What this task involves
Every line that contains "theorem" must be located and copied from the data.

(Dataset excerpts)
-- pv_equiv track=rewrite | github.com/Taha-Daniel/Ad_Scientam | atom_counter/utils.py | tuplist_to_dict
-- ===== SOURCE A (Python) =====
-- def tuplist_to_dict(tuplist):
--     """
--     Transform a tuple list [(str,int)] in dict{str:int} with summing between tuples having the same key
--     :param tuplist: tuple list [(str,int)]
--     :return: dict: {str:int}
--     """
--     dict = {}
--     for x, y in tuplist:
--         if x not in dict.keys():
--             dict[x] = int(y or 1)
--         else:
--             dict[x] += int(y or 1)
--     return dict
-- ===== SOURCE B (Python) =====
-- def tuplist_to_dict(tuplist):
--     """
--     Transform a tuple list [(str,int)] in dict{str:int} with summing between tuples having the same key
--     (re-implementation: distinct keys in first-appearance order, then one group-sum per key)
--     """
--     return {k: sum(y or 1 for x, y in tuplist if x == k)
--             for k in dict.fromkeys(x for x, _ in tuplist)}
-- ===== Notes on version B (the rewrite author's own statement) =====
-- stated objective: simpler
-- what changed: A's incremental scan with a per-element membership test and in-place dict update is replaced by a two-phase grouped aggregate: collect the distinct keys in first-appearance order with dict.fromkeys, then build the result in one comprehension summing (y or 1) over each key's group.
import Mathlib
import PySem

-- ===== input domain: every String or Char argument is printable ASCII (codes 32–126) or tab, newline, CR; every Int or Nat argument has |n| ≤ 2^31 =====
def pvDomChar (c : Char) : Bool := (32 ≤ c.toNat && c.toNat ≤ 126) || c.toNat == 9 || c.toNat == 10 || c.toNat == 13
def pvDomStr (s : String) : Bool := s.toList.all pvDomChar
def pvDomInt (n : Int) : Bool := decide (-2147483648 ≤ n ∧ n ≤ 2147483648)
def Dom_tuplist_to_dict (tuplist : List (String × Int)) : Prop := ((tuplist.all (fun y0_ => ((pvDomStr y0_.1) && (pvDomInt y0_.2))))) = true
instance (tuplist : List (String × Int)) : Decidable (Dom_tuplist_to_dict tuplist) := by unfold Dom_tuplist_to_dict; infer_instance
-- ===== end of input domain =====

-- B changes the decomposition: distinct keys first, then one group-sum per key (same values and
-- key order as A; not faster — A is a single pass).

-- ===== PORT A =====
-- int(y or 1): y itself unless y == 0, in which case 1
def pyOr1 (y : Int) : Int := if y = 0 then 1 else y

def tuplist_to_dict (tuplist : List (String × Int)) : List (String × Int) :=
  (tuplist.foldl (fun d p =>
      if d.contains p.1 = false then d.insert p.1 (pyOr1 p.2)
      else d.insert p.1 (d.getD p.1 0 + pyOr1 p.2)) PySem.Dict.empty).items

-- ===== PORT B =====
-- sum(y or 1 for x, y in tuplist if x == k)
def groupSum (tuplist : List (String × Int)) (k : String) : Int :=
  ((tuplist.filter (fun p => p.1 == k)).map (fun p => pyOr1 p.2)).sum

def tuplist_to_dict_alt (tuplist : List (String × Int)) : List (String × Int) :=
  (PySem.List.dedup (tuplist.map Prod.fst)).map (fun k => (k, groupSum tuplist k))

-- ===== PRECONDITION & SPEC =====
def Spec_tuplist_to_dict (tuplist : List (String × Int)) (out : List (String × Int)) : Prop := out = tuplist_to_dict_alt tuplist
instance (tuplist : List (String × Int)) (out : List (String × Int)) : Decidable (Spec_tuplist_to_dict tuplist out) := by unfold Spec_tuplist_to_dict; infer_instance

-- ===== CLAIM (what is proved, stated in full; the proofs are below) =====
def Claim_equal_tuplist_to_dict : Prop := ∀ (tuplist : List (String × Int)), Dom_tuplist_to_dict tuplist → Spec_tuplist_to_dict tuplist (tuplist_to_dict tuplist)

-- ===== LEMMAS AND PROOFS =====

-- the new keys a scan of l appends after the already-present keys s (proof-only helper)
def newKeys (s : List String) : List String → List String
  | [] => []
  | a :: t => if a ∈ s then newKeys s t else a :: newKeys (s ++ [a]) t

theorem ofList_foldl_add (s : List String) (l : List String) :
    l.foldl PySem.Set.add s = s ++ newKeys s l := by
  induction l generalizing s with
  | nil => simp [newKeys]
  | cons a t ih =>
      simp only [List.foldl_cons, newKeys, PySem.Set.add]
      by_cases h : a ∈ s
      · simp [h, ih]
      · simp [h, ih (s ++ [a])]

theorem mem_newKeys_not_mem (s : List String) (l : List String) (k : String)
    (hk : k ∈ newKeys s l) : k ∉ s := by
  induction l generalizing s with
  | nil => simp [newKeys] at hk
  | cons a t ih =>
      simp only [newKeys] at hk
      by_cases h : a ∈ s
      · exact ih s (by simpa [h] using hk)
      · rw [if_neg h] at hk
        rcases List.mem_cons.mp hk with rfl | hk'
        · exact h
        · have := ih (s ++ [a]) hk'
          intro hks; exact this (List.mem_append_left _ hks)

theorem groupSum_cons (p : String × Int) (t : List (String × Int)) (k : String) :
    groupSum (p :: t) k = (if p.1 = k then pyOr1 p.2 else 0) + groupSum t k := by
  by_cases h : p.1 = k <;> simp [groupSum, h]

theorem fold_items (l : List (String × Int)) (d : PySem.Dict String Int)
    (hn : d.keys.Nodup) :
    (l.foldl (fun d p =>
      if d.contains p.1 = false then d.insert p.1 (pyOr1 p.2)
      else d.insert p.1 (d.getD p.1 0 + pyOr1 p.2)) d).items
    = d.items.map (fun q => (q.1, q.2 + groupSum l q.1))
      ++ (newKeys d.keys (l.map Prod.fst)).map (fun k => (k, groupSum l k)) := by
  induction l generalizing d with
  | nil => simp [newKeys, groupSum]
  | cons p t ih =>
      simp only [List.foldl_cons, List.map_cons]
      by_cases hc : d.contains p.1 = true
      · -- key already present: in-place update, key list unchanged
        have hp : p.1 ∈ d.keys := (PySem.Dict.contains_iff_mem_keys d p.1).mp hc
        rw [if_neg (by simp [hc])]
        rw [ih _ (PySem.Dict.nodup_keys_insert d p.1 _ hn)]
        rw [PySem.Dict.items_insert_of_contains d _ hc,
            PySem.Dict.keys_insert_of_contains d _ hc,
            List.map_map]
        have hnk : newKeys d.keys (p.1 :: t.map Prod.fst) = newKeys d.keys (t.map Prod.fst) := by
          simp [newKeys, hp]
        rw [hnk]
        congr 1
        · apply List.map_congr_left
          intro q hq
          by_cases hqp : q.1 = p.1
          · have hmem : (q.1, q.2) ∈ d.items := hq
            have hget : d.getD q.1 0 = q.2 :=
              PySem.Dict.getD_of_mem_items d hmem hn 0
            simp only [Function.comp, hqp, beq_self_eq_true, if_pos]
            rw [← hqp, hget, groupSum_cons, if_pos hqp.symm, add_assoc]
          · have : (q.1 == p.1) = false := by simpa using hqp
            simp only [Function.comp, this, Bool.false_eq_true, if_neg, not_false_iff]
            rw [groupSum_cons, if_neg (fun h => hqp h.symm)]
            simp
        · apply List.map_congr_left
          intro k hk
          have hks : k ∉ d.keys := mem_newKeys_not_mem _ _ _ hk
          have hkp : p.1 ≠ k := fun h => hks (h ▸ hp)
          rw [groupSum_cons, if_neg hkp]
          simp
      · -- new key: appended at the end
        have hc' : d.contains p.1 = false := by simpa using hc
        have hp : p.1 ∉ d.keys := fun h => by
          simp [(PySem.Dict.contains_iff_mem_keys d p.1).mpr h] at hc'
        rw [if_pos hc']
        rw [ih _ (PySem.Dict.nodup_keys_insert d p.1 _ hn)]
        rw [PySem.Dict.items_insert_of_not_contains d _ hc',
            PySem.Dict.keys_insert_of_not_contains d _ hc']
        have hnk : newKeys d.keys (p.1 :: t.map Prod.fst)
            = p.1 :: newKeys (d.keys ++ [p.1]) (t.map Prod.fst) := by
          simp [newKeys, hp]
        have e1 : List.map (fun q => (q.1, q.2 + groupSum (p :: t) q.1)) d.items
            = List.map (fun q => (q.1, q.2 + groupSum t q.1)) d.items := by
          apply List.map_congr_left
          intro q hq
          have hqk : q.1 ∈ d.keys := PySem.Dict.mem_keys_of_mem_items d hq
          rw [groupSum_cons, if_neg (fun h => hp (by rw [h]; exact hqk))]
          simp
        have e2 : List.map (fun k => (k, groupSum (p :: t) k))
              (newKeys (d.keys ++ [p.1]) (t.map Prod.fst))
            = List.map (fun k => (k, groupSum t k))
              (newKeys (d.keys ++ [p.1]) (t.map Prod.fst)) := by
          apply List.map_congr_left
          intro k hk
          have hks : k ∉ d.keys ++ [p.1] := mem_newKeys_not_mem _ _ _ hk
          have hkp : p.1 ≠ k := fun h => hks (List.mem_append_right _ (by simp [h]))
          rw [groupSum_cons, if_neg hkp]
          simp
        have e3 : (p.1, groupSum (p :: t) p.1)
            = (p.1, pyOr1 p.2 + groupSum t p.1) := by
          rw [groupSum_cons, if_pos rfl]
        rw [hnk]
        simp only [List.map_append, List.map_cons, List.map_nil, e1, e2, e3,
          List.append_assoc, List.cons_append, List.nil_append]

-- ===== VERDICT (by name: the statement is the Claim_ definition above) =====
theorem tuplist_to_dict_spec : Claim_equal_tuplist_to_dict := by
  intro tuplist _
  unfold Spec_tuplist_to_dict tuplist_to_dict tuplist_to_dict_alt
  rw [fold_items tuplist PySem.Dict.empty PySem.Dict.nodup_keys_empty]
  simp only [PySem.List.dedup, PySem.Set.ofList, PySem.Set.empty,
    ofList_foldl_add, PySem.Dict.empty, PySem.Dict.keys,
    List.map_nil, List.nil_append]
set_option maxHeartbeats 1000000 in
lemma B_eq_spec (entity_text : String) (concept_names : List String) :
    map_candidate_to_concept_alt entity_text concept_names
      = mccSpec (PySem.Str.lower entity_text) concept_names := by
  simp only [map_candidate_to_concept_alt]
  set text := PySem.Str.lower entity_text with htext
  set last := concept_names.foldl (fun d c =>
      let k := PySem.Str.lower c
      if k != "" then d.insert k c else d) (PySem.Dict.empty : PySem.Dict String String) with hlast
  have hlast' : last = (concept_names.filter (fun c => PySem.Str.lower c != "")).foldl
      (fun d c => d.insert (PySem.Str.lower c) c) PySem.Dict.empty :=
    hlast.trans (foldl_cond_insert concept_names PySem.Dict.empty)
  clear_value text last
  have hkeys : last.keys = PySem.Set.ofList ((concept_names.map PySem.Str.lower).filter (fun k => k != "")) := by
    rw [hlast', PySem.Dict.keys_foldl_insert_key, map_lower_filter]
    rfl
  have hmemkeys : ∀ y, y ∈ last.keys ↔ (y ∈ concept_names.map PySem.Str.lower ∧ y ≠ "") := by
    intro y
    rw [hkeys, PySem.Set.mem_ofList, List.mem_filter]
    simp
  set S := PySem.Set.ofList ((concept_names.map PySem.Str.lower).filter
      (fun k => k != "" && PySem.Str.isIn k text)) with hS
  clear_value S
  have hmem : ∀ y, y ∈ fullScan text last.keys ↔ y ∈ S := by
    intro y
    rw [mem_fullScan, hS, PySem.Set.mem_ofList, List.mem_filter]
    constructor
    · rintro ⟨hK, j, hj, hpre⟩
      rcases (hmemkeys y).mp hK with ⟨hmap, hne⟩
      have hinf : PySem.Chars.isIn y.toList text.toList = true :=
        (PySem.Chars.exists_prefix_drop_iff_isIn y.toList text.toList).mp ⟨j, hpre⟩
      refine ⟨hmap, ?_⟩
      simp [hne, PySem.Str.isIn, hinf]
    · rintro ⟨hmap, hcond⟩
      have hne : y ≠ "" := by
        intro h; subst h; simp at hcond
      have hin : PySem.Chars.isIn y.toList text.toList = true := by
        have := Bool.and_elim_right hcond
        simpa [PySem.Str.isIn] using this
      obtain ⟨j, hj⟩ := (PySem.Chars.exists_prefix_drop_iff_isIn y.toList text.toList).mpr hin
      have hjlt : j < text.toList.length := by
        by_contra hge
        rw [List.drop_eq_nil_of_le (Nat.le_of_not_lt hge)] at hj
        exact toList_ne_nil y hne (List.prefix_nil.mp hj)
      exact ⟨(hmemkeys y).mpr ⟨hmap, hne⟩, j, hjlt, hj⟩
  have hnodS : S.Nodup := by rw [hS]; exact PySem.Set.nodup_ofList _
  have hperm : (fullScan text last.keys).Perm S :=
    (List.perm_ext_iff_of_nodup (nodup_fullScan text last.keys) hnodS).mpr hmem
  rcases bScanGo_cases text last.keys (PySem.List.pyRange 0 (PySem.Str.len text) 1) PySem.Set.empty
      with hbs | ⟨hb1, hb2⟩
  swap
  · -- the break fired: both scans already hold more than one key, so both sides say conflict
    have hlenS : S.length > 1 := by
      rw [← hperm.length_eq]
      exact hb2
    have hbl : (bScan text last.keys).length > 1 := hb1
    rw [if_pos (by simpa using hbl)]
    rcases hSv : S with _ | ⟨a, _ | ⟨b, tl⟩⟩
    · rw [hSv] at hlenS; simp at hlenS
    · rw [hSv] at hlenS; simp at hlenS
    · simp only [mccSpec, ← hS, hSv]
  have hbs' : bScan text last.keys = fullScan text last.keys := hbs
  rw [hbs']
  rcases hSv : S with _ | ⟨a, _ | ⟨b, tl⟩⟩
  · rw [hSv] at hperm
    have hm0 : fullScan text last.keys = [] := List.perm_nil.mp hperm
    rw [hm0]
    simp only [mccSpec, ← hS, hSv]
    rfl
  · rw [hSv] at hperm
    have hm1 : fullScan text last.keys = [a] := List.perm_singleton.mp hperm
    rw [hm1]
    have haS : a ∈ S := by rw [hSv]; simp
    have haK : a ∈ last.keys := by
      rw [hS, PySem.Set.mem_ofList, List.mem_filter] at haS
      rcases haS with ⟨hmap, hcond⟩
      refine (hmemkeys a).mpr ⟨hmap, ?_⟩
      intro h; subst h; simp at hcond
    have hane : a ≠ "" := ((hmemkeys a).mp haK).2
    have hgetD : last.getD a "" = (concept_names.filter (fun c => PySem.Str.lower c == a)).getLastD "" := by
      rw [hlast', getD_foldl_low, PySem.Dict.getD_empty]
      congr 1
      rw [List.filter_filter]
      refine List.filter_congr (fun c _ => ?_)
      by_cases h : PySem.Str.lower c = a
      · simp [h, hane]
      · simp [h]
    have hget : last.get? a = some ((concept_names.filter (fun c => PySem.Str.lower c == a)).getLastD "") := by
      rw [get?_of_mem_keys last a haK, hgetD]
    simp only [List.length_cons, List.length_nil, List.headD_cons]
    rw [if_neg (by omega), if_pos (by simp), hget]
    simp only [mccSpec, ← hS, hSv]
  · have hlen2 : (fullScan text last.keys).length > 1 := by
      rw [hperm.length_eq, hSv]
      simp only [List.length_cons]
      omega
    rw [if_pos (by simpa using hlen2)]
    simp only [mccSpec, ← hS, hSv]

Solution
theorem ofList_foldl_add (s : List String) (l : List String) :
theorem mem_newKeys_not_mem (s : List String) (l : List String) (k : String)
theorem groupSum_cons (p : String × Int) (t : List (String × Int)) (k : String) :
theorem fold_items (l : List (String × Int)) (d : PySem.Dict String Int)
theorem tuplist_to_dict_spec : Claim_equal_tuplist_to_dict := by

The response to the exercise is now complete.